Hackett pushed his hat farther back and scratched his scalp with an index finger. “I don’t remember, no,” he said, “but I’ll take your word for it. So?”

“St. Christopher’s, out near Balbriggan. Run by the Redemptorists. Big gray place by the sea.”

Hackett bent on him a half-closed eye. “You know it?”

“Yes, I know it,” Quirke said. He was silent then, watching the smoke from his cigarette curl upwards, and the policeman judged it best not to continue along that particular line of inquiry; he knew something of Quirke’s orphan past, and knew enough not to probe overmuch into Quirke’s memories of it. “The thing is,” Quirke went on at last, “someone else knows about it, too.”

“And who’s that?”

“Maguire, the yard manager. He was there, after his mother died.”

“How did you find that out?”

“His wife told me.” He lifted his teacup by the handle, then put it back in its saucer, the tea untasted. “She came to see me, as you’ll recall, worried that someone was suspecting her husband of doing in his boss, the someone being you. ”

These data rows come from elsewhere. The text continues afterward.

theorem pvE_get (n : Nat) : ∀ i, (h : i < (pvE n).length) → (pvE n)[i] = pvDg n i := by
  intro i h
  unfold pvE at h ⊢
  by_cases hi : i < (Nat.digits 10 n).length
  · rw [List.getElem_append_left hi]
    exact pvDigits_getElem i n hi
  · have hn : n ≠ 0 := by
      intro h0
      subst h0
      simp at h
    have hlt : n < 10 ^ (Nat.digits 10 n).length := by
      rw [Nat.length_digits 10 n (by norm_num) hn]
      exact Nat.lt_pow_succ_log_self (by norm_num) n
    have hdg : pvDg n i = 0 := by
      unfold pvDg
      have : n < 10 ^ i := lt_of_lt_of_le hlt (Nat.pow_le_pow_right (by norm_num) (by omega))
      rw [Nat.div_eq_of_lt this]
    rw [List.getElem_append_right (by omega), hdg]
    rw [List.length_append] at h
    by_cases hcond : (Nat.digits 10 n).length % 2 = 1
    · simp only [hcond, if_pos] at h ⊢
      have h0 : i - (Nat.digits 10 n).length = 0 := by
        simp only [List.length_cons, List.length_nil] at h
        omega
      simp [h0]
    · simp only [hcond, if_false] at h
      simp only [List.length_nil] at h
      omega

theorem pvE_len_split (n : Nat) : (pvE n).length =
    (Nat.digits 10 n).length + (if (Nat.digits 10 n).length % 2 = 1 then 1 else 0) := by
  unfold pvE
  rw [List.length_append]
  split <;> rfl

theorem pvE_even (n : Nat) : (pvE n).length % 2 = 0 := by
  have h := pvE_len_split n
  split at h <;> omega

-- length bookkeeping for 100 ≤ n, with L = digits length, m = padded length
theorem pvL_facts {n : Nat} (hn : 100 ≤ n) :
    3 ≤ (Nat.digits 10 n).length ∧
    (Nat.digits 10 n).length ≤ (pvE n).length ∧
    (pvE n).length ≤ (Nat.digits 10 n).length + 1 ∧
    (Nat.digits 10 n).length = Nat.log 10 n + 1 := by
  have hL := Nat.length_digits 10 n (by norm_num) (by omega)
  have hlog : 2 ≤ Nat.log 10 n :=
    (Nat.pow_le_iff_le_log (by norm_num) (by omega)).mp (by norm_num; omega)
  have h := pvE_len_split n
  split at h <;> exact ⟨by omega, by omega, by omega, hL⟩

theorem pvTake_mod : ∀ (k n : Nat),
    Nat.ofDigits 10 (List.take k (Nat.digits 10 n)) = n % 10 ^ k := by
  intro k
  induction k with
  | zero => intro n; simp [Nat.mod_one]
  | succ k ih =>
    intro n
    by_cases hn : n = 0
    · subst hn; simp
    · rw [Nat.digits_def' (by norm_num : (1:Nat) < 10) (by omega), List.take_succ_cons,
        Nat.ofDigits_cons, ih (n / 10)]
      have hB : 0 < 10 ^ k := pow_pos (by norm_num : (0:ℕ) < 10) k
      have hA : n / 10 % 10 ^ k < 10 ^ k := Nat.mod_lt _ hB
      have hr : n % 10 < 10 := Nat.mod_lt _ (by norm_num)
      have hsplit : 10 * (n / 10) + n % 10 = n := Nat.div_add_mod n 10
      have e2 : (10 * (n / 10)) % (10 * 10 ^ k) = 10 * (n / 10 % 10 ^ k) :=
        Nat.mul_mod_mul_left 10 (n / 10) (10 ^ k)
      have e3 : n % (10 * 10 ^ k) = ((10 * (n / 10)) % (10 * 10 ^ k) + (n % 10) % (10 * 10 ^ k))
          % (10 * 10 ^ k) := by
        conv_lhs => rw [← hsplit]
        rw [Nat.add_mod]
      rw [Nat.mod_eq_of_lt (show n % 10 < 10 * 10 ^ k by omega)] at e3
      rw [e2] at e3
      rw [show (10 * (n / 10 % 10 ^ k) + n % 10) % (10 * 10 ^ k)
            = 10 * (n / 10 % 10 ^ k) + n % 10 from Nat.mod_eq_of_lt (by omega)] at e3
      rw [pow_succ, mul_comm (10 ^ k) 10, e3]
      omega

theorem pvToDigits_single {v : Nat} (h : v < 10) : Nat.toDigits 10 v = [Nat.digitChar v] := by
  interval_cases v <;> decide

theorem pvToChars_single {v : Nat} (h : v < 10) :
    PySem.Int.toChars ((v : Nat) : Int) = [Nat.digitChar v] := by
  rw [PySem.Int.toChars, if_neg (by omega), Int.toNat_natCast]
  exact pvToDigits_single h

-- the common one-step value
def pvStep (n m : Nat) : Nat :=
  ((pvDg n (m-2) + pvDg n (m-3)) % 10) * 10 ^ (m-3) +
  ((pvDg n (m-1) + pvDg n (m-4)) % 10) * 10 ^ (m-4) + n % 10 ^ (m-4)

theorem pvStep_lt {n m : Nat} (hm : 4 ≤ m) : pvStep n m < 10 ^ (m-2) := by
  unfold pvStep
  have e3 : m - 3 = (m - 4) + 1 := by omega
  have e2 : m - 2 = (m - 4) + 2 := by omega
  rw [e3, e2, pow_succ, pow_add]
  have hP : 0 < 10 ^ (m - 4) := pow_pos (by norm_num : (0:ℕ) < 10) _
  have h1 : (pvDg n (m - 4 + 2) + pvDg n (m - 4 + 1)) % 10 ≤ 9 := by
    have := Nat.mod_lt (pvDg n (m - 4 + 2) + pvDg n (m - 4 + 1)) (show 0 < 10 by norm_num)
    omega
  have h2 : (pvDg n (m - 1) + pvDg n (m - 4)) % 10 ≤ 9 := by
    have := Nat.mod_lt (pvDg n (m - 1) + pvDg n (m - 4)) (show 0 < 10 by norm_num)
    omega
  have h3 : n % 10 ^ (m - 4) < 10 ^ (m - 4) := Nat.mod_lt _ hP
  have b1 := Nat.mul_le_mul_right (10 ^ (m - 4) * 10) h1
  have b2 := Nat.mul_le_mul_right (10 ^ (m - 4)) h2
  linarith

theorem pvDigitCount_aux : ∀ (k : Nat) (t : Int), 1 ≤ t → t.toNat ≤ k → ∀ n : Int,
    pvDigitCount t n = n + (Nat.log 10 t.toNat : Int) := by
  intro k
  induction k with
  | zero => intro t ht hk; omega
  | succ k ih =>
    intro t ht hk n
    rw [pvDigitCount]
    by_cases h10 : 10 ≤ t
    · rw [if_pos h10, PySem.Int.floordiv_eq_ediv_of_pos (by omega : (0:Int) < 10)]
      have hcast : t / 10 = ((t.toNat / 10 : Nat) : Int) := by
        rw [Int.natCast_ediv]
        congr 1
        omega
      have hq1 : 1 ≤ t / 10 := by
        have h1 : 10 * (t / 10) + t % 10 = t := Int.mul_ediv_add_emod t 10
        have h2 : 0 ≤ t % 10 := Int.emod_nonneg t (by omega)
        have h3 : t % 10 < 10 := Int.emod_lt_of_pos t (by omega)
        omega
      have hqk : (t / 10).toNat ≤ k := by
        rw [hcast, Int.toNat_natCast]
        omega
      rw [ih (t / 10) hq1 hqk (n + 1)]
      have hlogq : Nat.log 10 (t / 10).toNat = Nat.log 10 t.toNat - 1 := by
        rw [hcast, Int.toNat_natCast]
        exact Nat.log_div_base 10 t.toNat
      have hlogpos : 0 < Nat.log 10 t.toNat :=
        Nat.log_pos (by norm_num) (by omega)
      rw [hlogq]
      push_cast [Nat.cast_sub hlogpos]
      ring
    · rw [if_neg h10]
      have : Nat.log 10 t.toNat = 0 := by
        rw [Nat.log_eq_zero_iff]
        omega
      rw [this]
      simp

theorem pvDigitCount_eq (t : Int) (ht : 1 ≤ t) (n : Int) :
    pvDigitCount t n = n + (Nat.log 10 t.toNat : Int) :=
  pvDigitCount_aux t.toNat t ht le_rfl n
-- pv_equiv track=rewrite | github.com/RainTreeCrow/NJU-CS-2019-23 | 19-20-1 SICP/20191017/test.py | witness
-- ===== SOURCE A (Python) =====
-- def witness(list):
--     if len(list) == 1:
--         return 1
--     else:
--         if max(list[:-1]) < list[len(list) - 1]:
--             return witness(list[:-1]) + 1
--         else:
--             return witness(list[:-1])
-- ===== SOURCE B (Python) =====
-- def witness(list):
--     count = 0
--     best = None
--     for x in list:
--         if best is None or x > best:
--             count += 1
--             best = x
--     return count
-- ===== Notes on version B (the rewrite author's own statement) =====
-- stated objective: faster
-- what changed: replaced the recursion that rebuilds list[:-1] and rescans it with max() at every step by a single left-to-right pass keeping the running maximum and a counter
import Mathlib
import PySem

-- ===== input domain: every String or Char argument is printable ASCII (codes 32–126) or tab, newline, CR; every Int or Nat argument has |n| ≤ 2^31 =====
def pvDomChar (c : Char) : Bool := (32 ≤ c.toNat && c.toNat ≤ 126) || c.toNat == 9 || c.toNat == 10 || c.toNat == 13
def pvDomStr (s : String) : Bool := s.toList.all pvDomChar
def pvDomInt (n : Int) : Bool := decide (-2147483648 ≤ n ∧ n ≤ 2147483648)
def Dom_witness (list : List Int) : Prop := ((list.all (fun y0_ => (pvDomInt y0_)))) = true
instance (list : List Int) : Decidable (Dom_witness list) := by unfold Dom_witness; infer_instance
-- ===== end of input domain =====

-- B is a single pass tracking the running maximum (O(n)) instead of A's recursion
-- that rebuilds list[:-1] and rescans it with max() at each step (O(n^2)).

-- ===== PORT A =====
-- literal port of A; the 'none' branch of max? is where Python raises ValueError (excluded by Pre_)
def witness (list : List Int) : Int :=
  if list.length = 1 then 1
  else
    match h : PySem.List.max? (PySem.List.slice list none (some (-1))) (fun y => y) with
    | none => 0
    | some m =>
      if m < PySem.List.pyGetD list ((list.length : Int) - 1) 0 then
        witness (PySem.List.slice list none (some (-1))) + 1
      else
        witness (PySem.List.slice list none (some (-1)))
termination_by list.length
decreasing_by
  all_goals
    have hne : list ≠ [] := by
      intro hnil; subst hnil
      rw [PySem.List.slice_to_neg_one] at h
      simp [PySem.List.max?] at h
    rw [PySem.List.slice_to_neg_one]
    have hpos := List.length_pos_of_ne_nil hne
    simp [List.length_dropLast]
    omega

-- ===== PORT B =====
def witnessAltStep (st : Int × Option Int) (x : Int) : Int × Option Int :=
  match st.2 with
  | none => (st.1 + 1, some x)
  | some best => if best < x then (st.1 + 1, some x) else (st.1, some best)

def witness_alt (list : List Int) : Int :=
  (list.foldl witnessAltStep (0, none)).1

-- ===== PRECONDITION & SPEC =====
-- Pre_ excludes only the empty list, on which A raises ValueError (max() of an empty sequence).
def Pre_witness (list : List Int) : Prop := list ≠ []
instance (list : List Int) : Decidable (Pre_witness list) := by unfold Pre_witness; infer_instance
def pvWitness_witness : List Int := ([1, 3, 2])

def Spec_witness (list : List Int) (out : Int) : Prop := out = witness_alt list
instance (list : List Int) (out : Int) : Decidable (Spec_witness list out) := by unfold Spec_witness; infer_instance

-- ===== CLAIM (what is proved, stated in full; the proofs are below) =====
def Claim_equal_witness : Prop := ∀ (list : List Int), Dom_witness list → Pre_witness list → Spec_witness list (witness list)

-- ===== LEMMAS AND PROOFS =====

-- main invariant: on a nonempty list A's value equals B's fold counter, and the
-- fold's second component is the running maximum (= Python max of the list)
theorem witness_main (l : List Int) (hl : l ≠ []) :
    witness l = (l.foldl witnessAltStep (0, none)).1 ∧
    (l.foldl witnessAltStep (0, none)).2 = PySem.List.max? l (fun y => y) := by
  induction l using List.reverseRecOn with
  | nil => exact absurd rfl hl
  | append_singleton l x ih =>
    rcases l with _ | ⟨y, t⟩
    · constructor
      · rw [witness]; simp [witnessAltStep]
      · simp [witnessAltStep, PySem.List.max?_id_cons]
    · obtain ⟨ih1, ih2⟩ := ih (by simp)
      have hmax : PySem.List.max? (y :: t) (fun y => y) = some (t.foldl max y) :=
        PySem.List.max?_id_cons y t
      have hmax2 : PySem.List.max? ((y :: t) ++ [x]) (fun y => y)
          = some (max (t.foldl max y) x) := by
        rw [List.cons_append, PySem.List.max?_id_cons, List.foldl_append]
        simp
      have hsnd : ((y :: t).foldl witnessAltStep (0, none)).2 = some (t.foldl max y) := by
        rw [ih2, hmax]
      have hfold : ((y :: t) ++ [x]).foldl witnessAltStep (0, none)
          = witnessAltStep ((y :: t).foldl witnessAltStep (0, none)) x :=
        List.foldl_append ..
      have hstate : (y :: t).foldl witnessAltStep (0, none)
          = (((y :: t).foldl witnessAltStep (0, none)).1, some (t.foldl max y)) :=
        Prod.ext rfl hsnd
      have hget : PySem.List.pyGetD ((y :: t) ++ [x]) ((((y :: t) ++ [x]).length : Int) - 1) 0 = x := by
        have hidx : ((((y :: t) ++ [x]).length : Int)) - 1 = ((t.length + 1 : Nat) : Int) := by
          simp
        rw [hidx, PySem.List.pyGetD_natCast]
        simp [List.getD]
      have hA : witness ((y :: t) ++ [x])
          = if t.foldl max y < x then witness (y :: t) + 1 else witness (y :: t) := by
        rw [witness]
        rw [if_neg (by simp)]
        rw [PySem.List.slice_to_neg_one, List.dropLast_concat]
        split
        · next heq => rw [hmax] at heq; exact absurd heq (by simp)
        · next m heq =>
            rw [hmax] at heq
            injection heq with hm
            subst hm
            rw [hget]
      constructor
      · rw [hA, hfold, hstate]
        by_cases hc : t.foldl max y < x
        · simp [witnessAltStep, hc, ih1]
        · simp [witnessAltStep, hc, ih1]
      · rw [hfold, hstate, hmax2]
        by_cases hc : t.foldl max y < x
        · simp [witnessAltStep, hc]; omega
        · simp [witnessAltStep, hc]; omega

-- ===== VERDICT (by name: the statement is the Claim_ definition above) =====
theorem witness_spec : Claim_equal_witness := by
  intro l _ hpre
  unfold Spec_witness witness_alt
  exact (witness_main l hpre).1
-- pv_equiv track=rewrite | github.com/shenxiaoxu/leetcode | questions/1938. Maximum Genetic Difference Query/maxim.py | maxGeneticDifference
-- ===== SOURCE A (Python) =====
-- from typing import List
--
-- class TrieNode:
--     def __init__(self):
--         self.children = {}
--         self.go = 0#num of ele going through this node
--     def increase(self, number, d):
--         cur = self
--         for i in range(17,-1,-1):
--             bit = (number >> i)&1
--             if bit not in cur.children: cur.children[bit] = TrieNode()
--             cur = cur.children[bit]
--             cur.go += d
--     def getMax(self, number):
--         cur = self
--         ans = 0
--         for i in range(17,-1,-1):
--             bit = (number >> i)&1
--             if 1 - bit in cur.children and cur.children[1-bit].go > 0:
--                 cur = cur.children[1 - bit]
--                 ans = (1 << i)|ans
--             else:
--                 cur = cur.children[bit]
--         return ans
--
-- def maxGeneticDifference(parents: List[int], queries: List[List[int]]) -> List[int]:
--     n = len(parents)
--     m = len(queries)
--     res = [0]*m
--     graph = [[] for _ in range(n)]
--     queryByNode = [[] for _ in range(n)]
--     root = -1
--     trieNode = TrieNode()
--     for i, p in enumerate(parents):
--         if p == -1:
--             root = i
--         else:
--             graph[p].append(i)
--     for i, q in enumerate(queries):
--         queryByNode[q[0]].append([q[1], i])
--
--     def dfs(u):
--         trieNode.increase(u, 1)
--         for val, idx in queryByNode[u]:
--             res[idx] = trieNode.getMax(val)
--         for v in graph[u]:
--             dfs(v)
--         trieNode.increase(u, -1)
--     dfs(root)
--     return res
-- ===== SOURCE B (Python) =====
-- from typing import List
--
-- MASK = (1 << 18) - 1  # answers are taken over the low 18 bits, as in the trie version
--
-- def maxGeneticDifference(parents: List[int], queries: List[List[int]]) -> List[int]:
--     # No trie: walk the tree once keeping the explicit list of ancestors of the
--     # current node (nearest first); each query is answered by a direct scan of
--     # that list, taking the maximum of (val ^ ancestor) & MASK.
--     n = len(parents)
--     m = len(queries)
--     res = [0] * m
--     graph = [[] for _ in range(n)]
--     queryByNode = [[] for _ in range(n)]
--     root = -1
--     for i, p in enumerate(parents):
--         if p == -1:
--             root = i
--         else:
--             graph[p].append(i)
--     for i, q in enumerate(queries):
--         queryByNode[q[0]].append((q[1], i))
--
--     def dfs(u, anc):
--         anc = [u] + anc
--         for val, idx in queryByNode[u]:
--             res[idx] = max((val ^ a) & MASK for a in anc)
--         for v in graph[u]:
--             dfs(v, anc)
--     dfs(root, [])
--     return res
-- ===== Notes on version B (the rewrite author's own statement) =====
-- stated objective: alternative
-- what changed: B drops the XOR trie entirely: the DFS passes down an explicit list of ancestors of the current node and answers each query by scanning that list for the maximum of (val ^ ancestor) & 0x3FFFF, instead of maintaining a bitwise trie with insert-on-enter/remove-on-exit and greedy getMax.
import Mathlib
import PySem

Hackett could not see the connection to St. Christopher’s, and said so.

“I don’t see it either,” Quirke said. He paused. “I went out there, talked to the head man, a Father Ambrose. Decent sort, I think, innocent, like so many of them.”

“Innocent,” Hackett said, and pursed his lips as if to whistle in doubt. “I’d have thought that running an orphanage in this country would be a thing that would put a few smears on the old rose-tinted specs, no?” He took a slurping drink of his tea.